Nondestructive Surface Depth Profiles from Angle-Resolved X-ray Photoelectron Spectroscopy Data Using the Maximum Entropy Method. I. A New Protocol

Abstract

The knowledge of the depth concentration profile of thin-layered surfaces a few nanometers thick is very important for research and applications in microelectronics, corrosion, wear, and tribology. In-depth profiling methods reported in the literature are either destructive (ion sputtering), based on severe approximations (concentration gradients are not taken into account, and electron inelastic mean free paths (IMFPs) are calculated for electrons traveling throughout pure elemental materials) or limited to relatively simple profiles (less than three components and constant IMFPs). A reconstructed depth profile should be consistent with the angle-resolved X-ray photoelectron spectroscopy (ARXPS) data acquired, but transformation of XPS signal intensities vs emission angle into chemical species concentrations vs depth is an ill-posed mathematical problem which requires inversion of a Laplace transform.
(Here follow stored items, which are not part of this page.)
-- pv_equiv track=rewrite | github.com/xogns3725/codeTest | 홀수 vs 짝수.py | solution
-- ===== SOURCE A (Python) =====
-- def solution(num_list):
--     answer = 0
--     odd, even = 0, 0
--     for i in range(len(num_list)):
--         if i%2==0:
--             even += num_list[i]
--         else:
--             odd += num_list[i]
--     answer = max(even, odd)
--     return answer
-- ===== SOURCE B (Python) =====
-- def solution(num_list):
--     even = sum(num_list[::2])
--     odd = sum(num_list[1::2])
--     return max(even, odd)
-- ===== Notes on version B (the rewrite author's own statement) =====
-- stated objective: idiomatic
-- what changed: Replaces the indexed loop with a parity branch and two accumulators by two strided slices num_list[::2] / num_list[1::2], summed and compared with max.
import Mathlib
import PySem

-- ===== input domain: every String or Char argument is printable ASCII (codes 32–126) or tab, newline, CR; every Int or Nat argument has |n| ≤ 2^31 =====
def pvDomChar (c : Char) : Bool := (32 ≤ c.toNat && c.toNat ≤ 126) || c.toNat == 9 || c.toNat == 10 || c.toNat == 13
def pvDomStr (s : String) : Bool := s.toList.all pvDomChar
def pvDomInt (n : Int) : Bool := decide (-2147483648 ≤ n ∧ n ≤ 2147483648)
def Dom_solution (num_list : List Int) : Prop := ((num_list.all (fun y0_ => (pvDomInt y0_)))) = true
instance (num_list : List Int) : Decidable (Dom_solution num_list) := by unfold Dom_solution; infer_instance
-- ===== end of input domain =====

-- B replaces A's indexed loop with parity branch by summing the two strided slices [::2] and [1::2] (idiomatic; same cost).


-- ===== PORT A =====
-- loop over range(len(num_list)) carrying (odd, even); num_list[i] is in range, so pyGetD is exact
def solution (num_list : List Int) : Int :=
  let p := (PySem.List.pyRange 0 (num_list.length : Int) 1).foldl
    (fun (st : Int × Int) i =>
      if PySem.Int.mod i 2 = 0 then (st.1, st.2 + PySem.List.pyGetD num_list i 0)
      else (st.1 + PySem.List.pyGetD num_list i 0, st.2))
    (0, 0)
  max p.2 p.1

-- ===== PORT B =====
-- the two slices have step 2 ≠ 0, so slice? always returns some; getD [] is exact
def solution_alt (num_list : List Int) : Int :=
  let even := ((PySem.List.slice? num_list none none 2).getD []).sum
  let odd := ((PySem.List.slice? num_list (some 1) none 2).getD []).sum
  max even odd

-- ===== PRECONDITION & SPEC =====
def Spec_solution (num_list : List Int) (out : Int) : Prop := out = solution_alt num_list
instance (num_list : List Int) (out : Int) : Decidable (Spec_solution num_list out) := by unfold Spec_solution; infer_instance

-- ===== CLAIM (what is proved, stated in full; the proofs are below) =====
def Claim_equal_solution : Prop := ∀ (num_list : List Int), Dom_solution num_list → Spec_solution num_list (solution num_list)

-- ===== LEMMAS AND PROOFS =====

def psum : Bool → List Int → Int
  | _, [] => 0
  | true, a :: t => a + psum false t
  | false, _ :: t => psum true t

theorem psum_append_single (l : List Int) (x : Int) :
    ∀ b, psum b (l ++ [x]) = psum b l + (if (decide (l.length % 2 = 0)) = b then x else 0) := by
  induction l with
  | nil => intro b; cases b <;> simp [psum]
  | cons a t ih =>
    intro b
    rcases Nat.mod_two_eq_zero_or_one t.length with h | h <;>
    all_goals cases b <;> simp [psum, ih, h] <;> (try split_ifs) <;> omega

theorem loopA (xs : List Int) : ∀ (n : Nat), n ≤ xs.length → ∀ (o e : Int),
    (PySem.List.pyRange 0 (n : Int) 1).foldl
      (fun (st : Int × Int) i =>
        if PySem.Int.mod i 2 = 0 then (st.1, st.2 + PySem.List.pyGetD xs i 0)
        else (st.1 + PySem.List.pyGetD xs i 0, st.2))
      (o, e)
      = (o + psum false (xs.take n), e + psum true (xs.take n)) := by
  intro n
  induction n with
  | zero => intro _ o e; simp [PySem.List.pyRange_one_eq_nil, psum]
  | succ n ih =>
    intro h o e
    have hn : n < xs.length := by omega
    have hcast : ((n + 1 : Nat) : Int) = (n : Int) + 1 := by push_cast; ring
    rw [hcast, PySem.List.pyRange_one_succ_right (Int.natCast_nonneg n),
      List.foldl_append, ih (by omega) o e]
    have hget : PySem.List.pyGetD xs (n : Int) 0 = xs[n] := by
      rw [PySem.List.pyGetD_eq_getElem xs 0 (Int.natCast_nonneg n) (by exact_mod_cast hn)]; simp
    have htake : xs.take (n + 1) = xs.take n ++ [xs[n]] := by
      rw [List.take_add_one]; simp [List.getElem?_eq_getElem hn]
    have hlen : (xs.take n).length = n := by simp; omega
    have hdvd : ((2 : Int) ∣ (n : Int)) ↔ n % 2 = 0 := by omega
    simp only [List.foldl_cons, List.foldl_nil, hget, htake,
      psum_append_single, hlen]
    rcases Nat.mod_two_eq_zero_or_one n with hp | hp <;>
      simp [hdvd, hp] <;> ring

theorem slice2_evens (xs : List Int) :
    PySem.List.slice? xs none none 2
      = some ((List.range ((xs.length + 1) / 2)).filterMap (fun k => xs[2 * k]?)) := by
  simp only [PySem.List.slice?, PySem.List.sliceIndices]
  norm_num
  have hc : (if 0 < xs.length then (((xs.length : Int) + 2 - 1) / 2).toNat else 0)
      = (xs.length + 1) / 2 := by
    split_ifs with h <;> omega
  rw [hc]
  congr 1

theorem slice2_odds (xs : List Int) :
    PySem.List.slice? xs (some 1) none 2
      = some ((List.range (xs.length / 2)).filterMap (fun k => xs[2 * k + 1]?)) := by
  simp only [PySem.List.slice?, PySem.List.sliceIndices]
  norm_num
  by_cases h : xs.length = 0
  · simp [h]
  · have hmin : min 1 (xs.length : Int) = 1 := by omega
    rw [hmin]
    have hc : (if 1 < xs.length then (((xs.length : Int) - 1 + 2 - 1) / 2).toNat else 0)
        = xs.length / 2 := by split_ifs <;> omega
    rw [hc]
    congr 1
    funext k
    congr 1
    omega

theorem sum_fm_evens : ∀ xs : List Int,
    ((List.range ((xs.length + 1) / 2)).filterMap (fun k => xs[2 * k]?)).sum = psum true xs
  | [] => by simp [psum]
  | [a] => by simp [psum, List.range_succ]
  | a :: b :: t => by
    have h2 : (a :: b :: t).length = t.length + 2 := by simp
    have h3 : ((a :: b :: t).length + 1) / 2 = (t.length + 1) / 2 + 1 := by simp; omega
    rw [h3, List.range_succ_eq_map, List.filterMap_cons, List.filterMap_map]
    have : ((fun k => (a :: b :: t)[2 * k]?) ∘ Nat.succ) = (fun k => t[2 * k]?) := by
      funext k
      have : 2 * Nat.succ k = (2 * k) + 1 + 1 := by omega
      simp [this]
    rw [this]
    simp [psum, sum_fm_evens t]

theorem sum_fm_odds (xs : List Int) :
    ((List.range (xs.length / 2)).filterMap (fun k => xs[2 * k + 1]?)).sum = psum false xs := by
  cases xs with
  | nil => simp [psum]
  | cons a t =>
    have h : (a :: t).length / 2 = (t.length + 1) / 2 := by simp
    rw [h]
    have : (fun k => (a :: t)[2 * k + 1]?) = (fun k => t[2 * k]?) := by
      funext k; simp
    rw [this, sum_fm_evens t]; simp [psum]

-- ===== VERDICT (by name: the statement is the Claim_ definition above) =====
theorem solution_spec : Claim_equal_solution := by
  intro xs _
  unfold Spec_solution solution solution_alt
  rw [loopA xs xs.length le_rfl 0 0, slice2_evens, slice2_odds]
  simp [sum_fm_evens, sum_fm_odds]
-- pv_equiv track=rewrite | github.com/mr-internetix/mdd-maker | ipsos/dimensions/ddf.py | _split_varname_components
-- ===== SOURCE A (Python) =====
-- def _split_varname_components(variable_fullname):
--     """
--     This method splits a full VDAT variable/column name into its components
--
--     Args:
--         variable_fullname (str): The categorical variable (as it is in the mdd) that we want to split into components.
--
--     Returns:
--         The list of components.
--     """
--     tmp = variable_fullname.split(sep=".")
--     result = []
--     s = ""
--     for c in tmp:
--         s += c
--         if c.endswith("]"):
--             result.append(s)
--             s = ""
--         else:
--             s += "."
--     if s.endswith("."): s = s[:-1]
--     result.append(s)
--
--     return result
-- ===== SOURCE B (Python) =====
-- def _split_varname_components(variable_fullname):
--     """Split a full VDAT variable/column name into its components.
--
--     A component ends at a ']' that is followed by '.' or by the end of the
--     name; the final element is whatever remains after the last component.
--     """
--     parts = []
--     start = 0
--     n = len(variable_fullname)
--     for i, ch in enumerate(variable_fullname):
--         if ch == "]" and (i + 1 == n or variable_fullname[i + 1] == "."):
--             parts.append(variable_fullname[start:i + 1])
--             start = i + 2
--     parts.append(variable_fullname[start:])
--     return parts
-- ===== Notes on version B (the rewrite author's own statement) =====
-- stated objective: simpler
-- what changed: Replaced A's split-on-'.' followed by a token loop that re-concatenates pieces (endswith checks, re-added dots, a final strip of the trailing dot) by a single indexed scan that records a cut after each ']' followed by '.' or end-of-name and emits components as slices of the original string.
import Mathlib
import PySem

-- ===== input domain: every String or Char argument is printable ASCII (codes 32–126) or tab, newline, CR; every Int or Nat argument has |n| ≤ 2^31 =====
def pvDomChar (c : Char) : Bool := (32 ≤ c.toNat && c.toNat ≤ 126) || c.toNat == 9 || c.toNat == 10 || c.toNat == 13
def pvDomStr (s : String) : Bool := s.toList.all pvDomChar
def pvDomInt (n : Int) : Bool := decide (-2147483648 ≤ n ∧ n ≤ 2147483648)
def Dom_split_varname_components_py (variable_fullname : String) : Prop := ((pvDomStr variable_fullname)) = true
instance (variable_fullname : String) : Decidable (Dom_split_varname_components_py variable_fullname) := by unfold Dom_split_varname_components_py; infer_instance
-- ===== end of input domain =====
The main goal of this work was thus to develop a new, iterative protocol based on the maximum entropy method (MEM) that allows obtaining in-depth concentration profiles of layered surfaces from nondestructive ARXPS measurements. Numerical experiments were performed on a large series of computer generated, ideal, and error-containing ARXPS data from model depthprofiles with up to four layers and up to eight components. The new algorithm enabled us to reconstruct these depth profiles with a maximum uncertainty of ±20% for layer thickness and of ±30% for composition of the individual layers. Moreover, the new protocol involves an iterative procedure for calculating the IMFP values of the different components, taking into account the actual depth concentration profile of the sample surface under investigation. The new protocol proved to be more powerful than any of the existing algorithms since it has been successfully applied for reconstructing depth profiles with up to eight components.